Inside the institute

The Institute is by far the largest photography department in the country – which explains why, when we meet the following day, the head of photography seems like a man with rather a lot to do. Clutching a travel mug of coffee, photographer and publisher Oliver Udy shows me inside the university’s multi-million pound photography centre.

“I’ve worked in places where the approach to learning photography is quite outdated,” Udy tells me as we make our way inside the large, modern building which, at its highest points, offers impressive views of the surrounding Cornish countryside. “It might teach you how to be a wonderful artist, which is great, but it doesn’t perhaps teach you the skills you need to  put that into practice.”

We pause for a time outside the department’s photography stores. A doorbell rings each time students enter and exit the cavernous room, where two cheerful staff help them to hire kit from a selection worth several millions. All loans are free-of-charge – the newest digital Hasselblads and mirrorless Fujifilms are particularly popular just now.

The head of department has been in post for three years. He completed his own master’s degree at Falmouth some years previously, and has always lived nearby. “I’ve seen how things have shifted and changed,” Udy explains, as we wander through corridors lined with students’ images, and vitrines filled with classic cameras. “I suppose the biggest thing now is how many courses there are.”

©Harry Lawlor. Courtesy of Falmouth University.

The paradox of choice

Indeed, the Institute of Photography offers a grand total of eight courses. Prospective Falmouth students can choose from undergraduate degrees – lasting either the traditional three years, or four with the newly-introduced placement year – in commercial, fashion, marine and natural history, and press and editorial photography, alongside a ‘classic’ photography course. As of September 2023, the latter will also be available online, joining a photography MA/PGDip and a one-year photography top up course. I ask Udy if all this choice runs the risk of becoming overwhelming. Can each option really offer something different?

“It’s not just one BA in photography split five ways for marketing purposes,” he says, as we enter one of the Institute’s nine studios. This one is average in size, but, Udy tells me, the largest fills a warehouse. “If you want to be a high end, commercial product photographer, then there’s almost no relation to a career in galleries using conceptual photography.”

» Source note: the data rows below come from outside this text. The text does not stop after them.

-- pv_equiv track=rewrite | github.com/JuliaHealth/NeuroAnalyzer.jl | src/tmp/edfreader.py | __is_duration_number
-- ===== SOURCE A (Python) =====
-- def __is_duration_number(str_):
--   hasdot = 0
--
--   l = len(str_)
--   if l < 1:
--     return 1
--
--   if (str_[0] == 46) or (str_[l-1] == 46):
--     return 1
--
--   for i in range(0, l):
--     if str_[i] == 0:
--       if i < 1:
--         return 1
--       else:
--         return 0
--
--     if str_[i] == 46:
--       if hasdot != 0:
--         return 1
--       hasdot += 1
--     else:
--       if (str_[i] < 48) or (str_[i] > 57):
--         return 1
--
--   return 0
-- ===== SOURCE B (Python) =====
-- def __is_duration_number(str_):
--   l = len(str_)
--   if l < 1:
--     return 1
--   if str_[0] == 46 or str_[l - 1] == 46:
--     return 1
--   idx = str_.index(0) if 0 in str_ else -1
--   if idx == 0:
--     return 1
--   content = str_ if idx == -1 else str_[:idx]
--   if content.count(46) > 1:
--     return 1
--   if all(48 <= c <= 57 or c == 46 for c in content):
--     return 0
--   return 1
-- ===== Notes on version B (the rewrite author's own statement) =====
-- stated objective: alternative
-- what changed: Replaces A's single interleaved early-exit scan (index loop carrying a hasdot flag with in-loop null handling) by an index-then-aggregate decomposition: find the first null with index(), slice the content before it, then validate with two separate aggregate passes (count of dots, all-digits-or-dot).
import Mathlib
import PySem

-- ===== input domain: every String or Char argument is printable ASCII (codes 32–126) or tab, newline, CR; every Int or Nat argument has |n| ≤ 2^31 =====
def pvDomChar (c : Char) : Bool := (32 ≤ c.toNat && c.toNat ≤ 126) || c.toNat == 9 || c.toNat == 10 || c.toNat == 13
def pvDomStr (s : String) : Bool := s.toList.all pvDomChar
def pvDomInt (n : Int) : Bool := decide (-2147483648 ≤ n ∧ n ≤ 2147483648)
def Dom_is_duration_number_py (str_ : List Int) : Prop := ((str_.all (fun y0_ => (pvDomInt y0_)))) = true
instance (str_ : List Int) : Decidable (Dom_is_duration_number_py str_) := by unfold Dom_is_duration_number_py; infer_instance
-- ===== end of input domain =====

-- B restructures A's single interleaved early-exit scan into index-then-aggregate checks
-- (first-null position, slice, dot count, all-digits-or-dot); same return value (objective: alternative).

-- ===== PORT A =====
-- A's for-loop: structural recursion over the remaining list carrying the index i and hasdot
def isDurLoopA : List Int → Int → Int → Int
  | [], _, _ => 0
  | c :: rest, i, hasdot =>
    if c = 0 then
      if i < 1 then 1 else 0
    else if c = 46 then
      if hasdot ≠ 0 then 1 else isDurLoopA rest (i + 1) (hasdot + 1)
    else if c < 48 ∨ c > 57 then 1
    else isDurLoopA rest (i + 1) hasdot

def is_duration_number_py (str_ : List Int) : Int :=
  let l : Int := PySem.List.len str_
  if l < 1 then 1
  else if PySem.List.pyGetD str_ 0 0 = 46 ∨ PySem.List.pyGetD str_ (l - 1) 0 = 46 then 1
  else isDurLoopA str_ 0 0

-- ===== PORT B =====
def is_duration_number_py_alt (str_ : List Int) : Int :=
  let l : Int := PySem.List.len str_
  if l < 1 then 1
  else if PySem.List.pyGetD str_ 0 0 = 46 ∨ PySem.List.pyGetD str_ (l - 1) 0 = 46 then 1
  else
    let idx : Int := match PySem.List.index? str_ 0 with
      | some k => (k : Int)
      | none => -1
    if idx = 0 then 1
    else
      let content := if idx = -1 then str_ else PySem.List.slice str_ none (some idx)
      if (PySem.List.count content 46 : Int) > 1 then 1
      else if content.all (fun c => decide ((48 ≤ c ∧ c ≤ 57) ∨ c = 46)) then 0
      else 1

-- ===== PRECONDITION & SPEC =====
def Spec_is_duration_number_py (str_ : List Int) (out : Int) : Prop := out = is_duration_number_py_alt str_
instance (str_ : List Int) (out : Int) : Decidable (Spec_is_duration_number_py str_ out) := by unfold Spec_is_duration_number_py; infer_instance

-- ===== CLAIM =====
def Claim_equal_is_duration_number_py : Prop := ∀ (str_ : List Int), Dom_is_duration_number_py str_ → Spec_is_duration_number_py str_ (is_duration_number_py str_)

-- ===== LEMMAS AND PROOFS =====
-- prefix before the first null: the two characterisations of B's 'content'
theorem tw_none (xs : List Int) (h : PySem.List.index? xs 0 = none) :
    List.takeWhile (fun x => decide (x ≠ 0)) xs = xs := by
  rw [PySem.List.index?_eq_none_iff] at h
  induction xs with
  | nil => rfl
  | cons c rest ih =>
    simp only [List.mem_cons, not_or] at h
    simp only [List.takeWhile, Ne.symm h.1, ne_eq, not_false_eq_true,
      decide_true, List.cons.injEq, true_and]
    exact ih h.2

theorem tw_some (xs : List Int) (k : Nat) (h : PySem.List.index? xs 0 = some k) :
    xs.take k = List.takeWhile (fun x => decide (x ≠ 0)) xs := by
  induction xs generalizing k with
  | nil => simp [PySem.List.index?_eq_idxOf?, List.idxOf?] at h
  | cons c rest ih =>
    by_cases hc : c = 0
    · subst hc
      rw [PySem.List.index?_cons_self] at h
      cases h
      simp [List.takeWhile]
    · rw [PySem.List.index?_cons_of_ne rest hc] at h
      cases hk : PySem.List.index? rest 0 with
      | none => rw [hk] at h; simp at h
      | some m =>
        rw [hk] at h
        simp only [Option.map_some, Option.some.injEq] at h
        subst h
        simp [List.takeWhile, hc, ih m hk]

theorem isDurLoopA_char (xs : List Int) (i hasdot : Int) (hi : 1 ≤ i)
    (hd : hasdot = 0 ∨ hasdot = 1) :
    isDurLoopA xs i hasdot =
      (if (xs.takeWhile (fun x => decide (x ≠ 0))).all (fun c => decide ((48 ≤ c ∧ c ≤ 57) ∨ c = 46))
          ∧ ((xs.takeWhile (fun x => decide (x ≠ 0))).count 46 : Int) + hasdot ≤ 1 then 0 else 1) := by
  induction xs generalizing i hasdot with
  | nil => simp [isDurLoopA]; omega
  | cons c rest ih =>
    by_cases hc0 : c = 0
    · subst hc0
      simp only [isDurLoopA, if_neg (by omega : ¬ i < 1), List.takeWhile]
      norm_num
      omega
    · by_cases hc46 : c = 46
      · subst hc46
        rcases hd with h0 | h1
        · subst h0
          simp only [isDurLoopA, if_neg (by norm_num : ¬ (46:Int) = 0),
            if_neg (by norm_num : ¬ (0:Int) ≠ 0)]
          rw [if_pos trivial, show (0:Int)+1 = 1 from rfl, ih (i + 1) 1 (by omega) (Or.inr rfl)]
          simp only [List.takeWhile]
          norm_num [List.count_cons]
        · subst h1
          simp only [isDurLoopA, if_neg (by norm_num : ¬ (46:Int) = 0),
            if_pos (by norm_num : (1:Int) ≠ 0), List.takeWhile]
          norm_num [List.count_cons]
      · by_cases hval : c < 48 ∨ c > 57
        · have hA : isDurLoopA (c :: rest) i hasdot = 1 := by
            simp only [isDurLoopA]
            rw [if_neg hc0, if_neg hc46, if_pos hval]
          rw [hA, if_neg]
          rintro ⟨hall, _⟩
          simp only [List.takeWhile, ne_eq, hc0, not_false_eq_true, decide_true, List.all_cons,
            Bool.and_eq_true, decide_eq_true_eq] at hall
          rcases hall.1 with ⟨_, _⟩ | hh <;> omega
        · simp only [isDurLoopA, if_neg hc0, if_neg hc46, if_neg hval]
          rw [ih (i + 1) hasdot (by omega) hd]
          have hcv : (48 ≤ c ∧ c ≤ 57) := by omega
          simp only [List.takeWhile, ne_eq, hc0, not_false_eq_true, decide_true, List.all_cons,
            List.count_cons, hc46]
          norm_num [hcv, hc46]

theorem loop_start (c : Int) (rest : List Int) (hc0 : c ≠ 0) (hc46 : c ≠ 46) :
    isDurLoopA (c :: rest) 0 0 =
      (if ((c :: rest).takeWhile (fun x => decide (x ≠ 0))).all
            (fun c => decide ((48 ≤ c ∧ c ≤ 57) ∨ c = 46))
          ∧ (((c :: rest).takeWhile (fun x => decide (x ≠ 0))).count 46 : Int) + 0 ≤ 1
        then 0 else 1) := by
  by_cases hval : c < 48 ∨ c > 57
  · have hA : isDurLoopA (c :: rest) 0 0 = 1 := by
      simp only [isDurLoopA]
      rw [if_neg hc0, if_neg hc46, if_pos hval]
    rw [hA, if_neg]
    rintro ⟨hall, _⟩
    simp only [List.takeWhile, ne_eq, hc0, not_false_eq_true, decide_true, List.all_cons,
      Bool.and_eq_true, decide_eq_true_eq] at hall
    rcases hall.1 with ⟨_, _⟩ | hh <;> omega
  · have hA : isDurLoopA (c :: rest) 0 0 = isDurLoopA rest 1 0 := by
      simp only [isDurLoopA]
      rw [if_neg hc0, if_neg hc46, if_neg hval]
      rfl
    rw [hA, isDurLoopA_char rest 1 0 (by omega) (Or.inl rfl)]
    have hcv : (48 ≤ c ∧ c ≤ 57) := by omega
    simp only [List.takeWhile, ne_eq, hc0, not_false_eq_true, decide_true, List.all_cons,
      List.count_cons, hc46]
    norm_num [hcv, hc46]

-- B's tail (after the shared guards) in aggregate form
theorem alt_tail_char (xs : List Int) (content : List Int)
    (hcontent : content = List.takeWhile (fun x => decide (x ≠ 0)) xs) :
    (if (PySem.List.count content 46 : Int) > 1 then (1:Int)
      else if content.all (fun c => decide ((48 ≤ c ∧ c ≤ 57) ∨ c = 46)) then 0
      else 1) =
      (if (xs.takeWhile (fun x => decide (x ≠ 0))).all (fun c => decide ((48 ≤ c ∧ c ≤ 57) ∨ c = 46))
          ∧ ((xs.takeWhile (fun x => decide (x ≠ 0))).count 46 : Int) + 0 ≤ 1 then 0 else 1) := by
  subst hcontent
  rw [PySem.List.count_eq]
  by_cases h1 : ((List.takeWhile (fun x => decide (x ≠ 0)) xs).count 46 : Int) > 1
  · rw [if_pos h1, if_neg (fun h => absurd h.2 (by omega))]
  · rw [if_neg h1]
    by_cases h2 : (List.takeWhile (fun x => decide (x ≠ 0)) xs).all
        (fun c => decide ((48 ≤ c ∧ c ≤ 57) ∨ c = 46)) = true
    · rw [if_pos h2, if_pos ⟨h2, by omega⟩]
    · rw [if_neg h2, if_neg (fun h => h2 h.1)]

-- ===== VERDICT =====
theorem is_duration_number_py_spec : Claim_equal_is_duration_number_py := by
  intro str_ _
  unfold Spec_is_duration_number_py is_duration_number_py is_duration_number_py_alt
  simp only [PySem.List.len_eq]
  cases str_ with
  | nil => simp
  | cons c rest =>
    by_cases hdot : PySem.List.pyGetD (c :: rest) 0 0 = 46 ∨
        PySem.List.pyGetD (c :: rest) (((c :: rest).length : Int) - 1) 0 = 46
    · simp only [hdot, if_true, if_neg (by simp : ¬ ((c :: rest).length : Int) < 1)]
    · rw [if_neg (by simp), if_neg hdot, if_neg (by simp), if_neg hdot]
      have hc46 : c ≠ 46 := by
        intro h
        exact hdot (Or.inl (by rw [PySem.List.pyGetD_zero_cons, h]))
      by_cases hc0 : c = 0
      · subst hc0
        rw [PySem.List.index?_cons_self]
        simp [isDurLoopA]
      · rw [PySem.List.index?_cons_of_ne rest hc0]
        cases hk : PySem.List.index? rest 0 with
        | none =>
          simp only [Option.map_none]
          rw [if_neg (by norm_num), if_pos trivial]
          have hcontent : (c :: rest : List Int) =
              List.takeWhile (fun x => decide (x ≠ 0)) (c :: rest) := by
            refine (tw_none (c :: rest) ?_).symm
            rw [PySem.List.index?_eq_none_iff]
            rw [PySem.List.index?_eq_none_iff] at hk
            simp [Ne.symm hc0, hk]
          rw [loop_start c rest hc0 hc46]
          exact (alt_tail_char (c :: rest) (c :: rest) hcontent).symm
        | some m =>
          simp only [Option.map_some]
          have hidx : PySem.List.index? (c :: rest) 0 = some (m + 1) := by
            rw [PySem.List.index?_cons_of_ne rest hc0, hk]
            rfl
          have hcontent : PySem.List.slice (c :: rest) none (some (((m + 1 : Nat)) : Int)) =
              List.takeWhile (fun x => decide (x ≠ 0)) (c :: rest) := by
            rw [PySem.List.slice_to_natCast (c :: rest) (m + 1)]
            exact tw_some (c :: rest) (m + 1) hidx
          rw [if_neg (show ¬ (((m + 1 : Nat)) : Int) = 0 by push_cast; omega),
            if_neg (show ¬ (((m + 1 : Nat)) : Int) = -1 by push_cast; omega), hcontent,
            loop_start c rest hc0 hc46]
          exact (alt_tail_char (c :: rest) _ rfl).symm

The focus on post-university life drives the differences between each of Falmouth’s photographic pathways. Those studying BA Commercial Photography – the newest addition to the Institute’s roster – will be prepared to become advertising or product photographers, as well as creative directors and studio managers. Their teaching has a particular focus on industry standard technical skills such as Capture One.

© Jordan Kilford - Photography, Falmouth University.
© Jessica Banks - Falmouth University.

Meanwhile, BA Fashion Photography students are, Udy explains, prepared quickly for the collaborative nature of this area of the industry. “When I worked in another rural institution I always said that if you wanted to study fashion photography, you’re better off studying in London – unless the course is embedded in a fashion department,” he says. 

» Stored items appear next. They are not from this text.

-- pv_equiv track=rewrite | github.com/bekirs01/open-webui | backend/open_webui/utils/output_language_guard.py | _turkish_substring_hints
-- ===== SOURCE A (Python) =====
-- def _turkish_substring_hints(s: str) -> bool:
--     low = s.lower()
--     needles = (
--         ' için ',
--         ' nasıl ',
--         ' nerede ',
--         ' kaç ',
--         ' nereli',
--         ' doğdu',
--         ' dogdu',
--         ' değil ',
--         ' degil ',
--         ' türk',
--         ' turk ',
--         ' bir ',
--         ' ve ',
--         ' mi?',
--         ' mı?',
--     )
--     return any(n in low for n in needles)
-- ===== SOURCE B (Python) =====
-- def _turkish_substring_hints(s: str) -> bool:
--     low = s.lower()
--     needles = (
--         ' için ',
--         ' nasıl ',
--         ' nerede ',
--         ' kaç ',
--         ' nereli',
--         ' doğdu',
--         ' dogdu',
--         ' değil ',
--         ' degil ',
--         ' türk',
--         ' turk ',
--         ' bir ',
--         ' ve ',
--         ' mi?',
--         ' mı?',
--     )
--     # every needle begins with a space: one scan over the text, testing all
--     # needles together (startswith with a tuple) only at space positions
--     for i, ch in enumerate(low):
--         if ch == ' ' and low.startswith(needles, i):
--             return True
--     return False
-- ===== Notes on version B (the rewrite author's own statement) =====
-- stated objective: alternative
-- what changed: Instead of running a full substring scan of the text for each of the 15 needles (any(n in low)), B makes one left-to-right pass over the lowercased text and, only at positions holding a space (all needles start with a space), tests all needles at once with a single anchored startswith(tuple, i) call.
import Mathlib
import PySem

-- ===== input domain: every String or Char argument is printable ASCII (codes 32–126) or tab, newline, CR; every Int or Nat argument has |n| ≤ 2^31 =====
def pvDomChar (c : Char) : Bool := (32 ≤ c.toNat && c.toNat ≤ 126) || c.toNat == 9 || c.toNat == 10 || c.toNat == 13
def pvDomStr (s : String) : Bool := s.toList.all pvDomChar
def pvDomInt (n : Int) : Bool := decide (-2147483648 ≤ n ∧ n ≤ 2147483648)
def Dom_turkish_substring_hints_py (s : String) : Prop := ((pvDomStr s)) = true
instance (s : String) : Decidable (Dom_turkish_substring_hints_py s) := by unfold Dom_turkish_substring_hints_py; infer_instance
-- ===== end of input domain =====

-- B replaces the per-needle `in` scans with one pass over the text, testing all needles
-- (each starts with a space) only at space positions; equivalence proved for all strings.


-- ===== PORT A =====
-- the needle tuple of A (string literals, in source order)
def pvNeedlesA : List String :=
  [" için ", " nasıl ", " nerede ", " kaç ", " nereli", " doğdu", " dogdu",
   " değil ", " degil ", " türk", " turk ", " bir ", " ve ", " mi?", " mı?"]

def turkish_substring_hints_py (s : String) : Bool :=
  let low := PySem.Str.lower s
  pvNeedlesA.any (fun n => PySem.Str.isIn n low)

-- ===== PORT B =====
-- B works position-wise on the characters; its needle tuple as character lists
def pvNeedlesB : List (List Char) :=
  [" için ".toList, " nasıl ".toList, " nerede ".toList, " kaç ".toList, " nereli".toList,
   " doğdu".toList, " dogdu".toList, " değil ".toList, " degil ".toList, " türk".toList,
   " turk ".toList, " bir ".toList, " ve ".toList, " mi?".toList, " mı?".toList]

-- B's loop: walk the tails of the lowercased text; at a tail starting with ' ',
-- test whether some needle is a prefix of that tail (Python's low.startswith(needles, i))
def pvScanTails (cs : List Char) : Bool :=
  match cs with
  | [] => false
  | c :: rest =>
      (c == ' ' && pvNeedlesB.any (fun n => PySem.Chars.startswith (c :: rest) n))
      || pvScanTails rest

def turkish_substring_hints_py_alt (s : String) : Bool :=
  pvScanTails (PySem.Str.lower s).toList

-- ===== PRECONDITION & SPEC =====
def Spec_turkish_substring_hints_py (s : String) (out : Bool) : Prop := out = turkish_substring_hints_py_alt s
instance (s : String) (out : Bool) : Decidable (Spec_turkish_substring_hints_py s out) := by unfold Spec_turkish_substring_hints_py; infer_instance

-- ===== CLAIM (what is proved, stated in full; the proofs are below) =====
def Claim_equal_turkish_substring_hints_py : Prop := ∀ (s : String), Dom_turkish_substring_hints_py s → Spec_turkish_substring_hints_py s (turkish_substring_hints_py s)

-- ===== LEMMAS AND PROOFS =====

-- every needle starts with a space (hence is nonempty)
theorem pvNeedlesB_head : ∀ n ∈ pvNeedlesB, n.head? = some ' ' := by decide

-- B's scan computes "some needle is an infix" — A's test
theorem pvScanTails_eq_any_infix (cs : List Char) :
    pvScanTails cs = pvNeedlesB.any (fun n => decide (n <:+: cs)) := by
  induction cs with
  | nil => decide
  | cons c rest ih =>
      rw [Bool.eq_iff_iff]
      simp only [pvScanTails, Bool.or_eq_true, Bool.and_eq_true, List.any_eq_true,
        decide_eq_true_eq, ih, PySem.Chars.startswith_iff, List.infix_cons_iff, beq_iff_eq]
      constructor
      · rintro (⟨hc, n, hn, hp⟩ | ⟨n, hn, hi⟩)
        · exact ⟨n, hn, Or.inl hp⟩
        · exact ⟨n, hn, Or.inr hi⟩
      · rintro ⟨n, hn, hp | hi⟩
        · refine Or.inl ⟨?_, n, hn, hp⟩
          have hh := pvNeedlesB_head n hn
          obtain ⟨u, hu⟩ := hp
          cases n with
          | nil => simp at hh
          | cons a t =>
              simp only [List.head?_cons, Option.some.injEq] at hh
              injection hu with h1 _
              exact h1 ▸ hh
        · exact Or.inr ⟨n, hn, hi⟩

-- ===== VERDICT (by name: the statement is the Claim_ definition above) =====
theorem turkish_substring_hints_py_spec : Claim_equal_turkish_substring_hints_py := by
  intro s _
  unfold Spec_turkish_substring_hints_py turkish_substring_hints_py turkish_substring_hints_py_alt
  rw [pvScanTails_eq_any_infix, show pvNeedlesB = pvNeedlesA.map String.toList from rfl,
    List.any_map]
  refine List.any_congr rfl (fun n => ?_)
  rw [Bool.eq_iff_iff]
  simp [PySem.Chars.isIn_iff_infix, Function.comp]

And so, while they have full access to the Institute for Photography, Falmouth’s fashion photography students can most commonly be found on the other side of the sprawling arts campus, at the Fashion & Textile Institute. With a focus on studio and location practices, high-end retouching and editing techniques, students go on to shoot for the likes of Vivienne Westwood and Elle, as well as to roles as casting directors and film producers. Recent graduates include Alice Kasinather-Jones, now a Junior Producer with Partner Films working on campaigns for Gucci, Prada and Dolce & Gabbana and Torgeir Rorvik, who received the Fashion Photography award at Graduate Fashion Week 2022.

“The ethos is tied to these overarching ideas about engaging, ethical, sustainable things, which are really fundamentally important”

Film, fine art and photojournalism

We step outside of the studio, and I am led past rooms filled with processing sinks and drying cabinets, and into an open plan workspace just outside the department’s darkrooms. The space is bustling with students. They crowd around processing machines and pore over light boxes, while several of the department’s 20 technical staff rush from urgent query to urgent query – it is, afterall, assessment season.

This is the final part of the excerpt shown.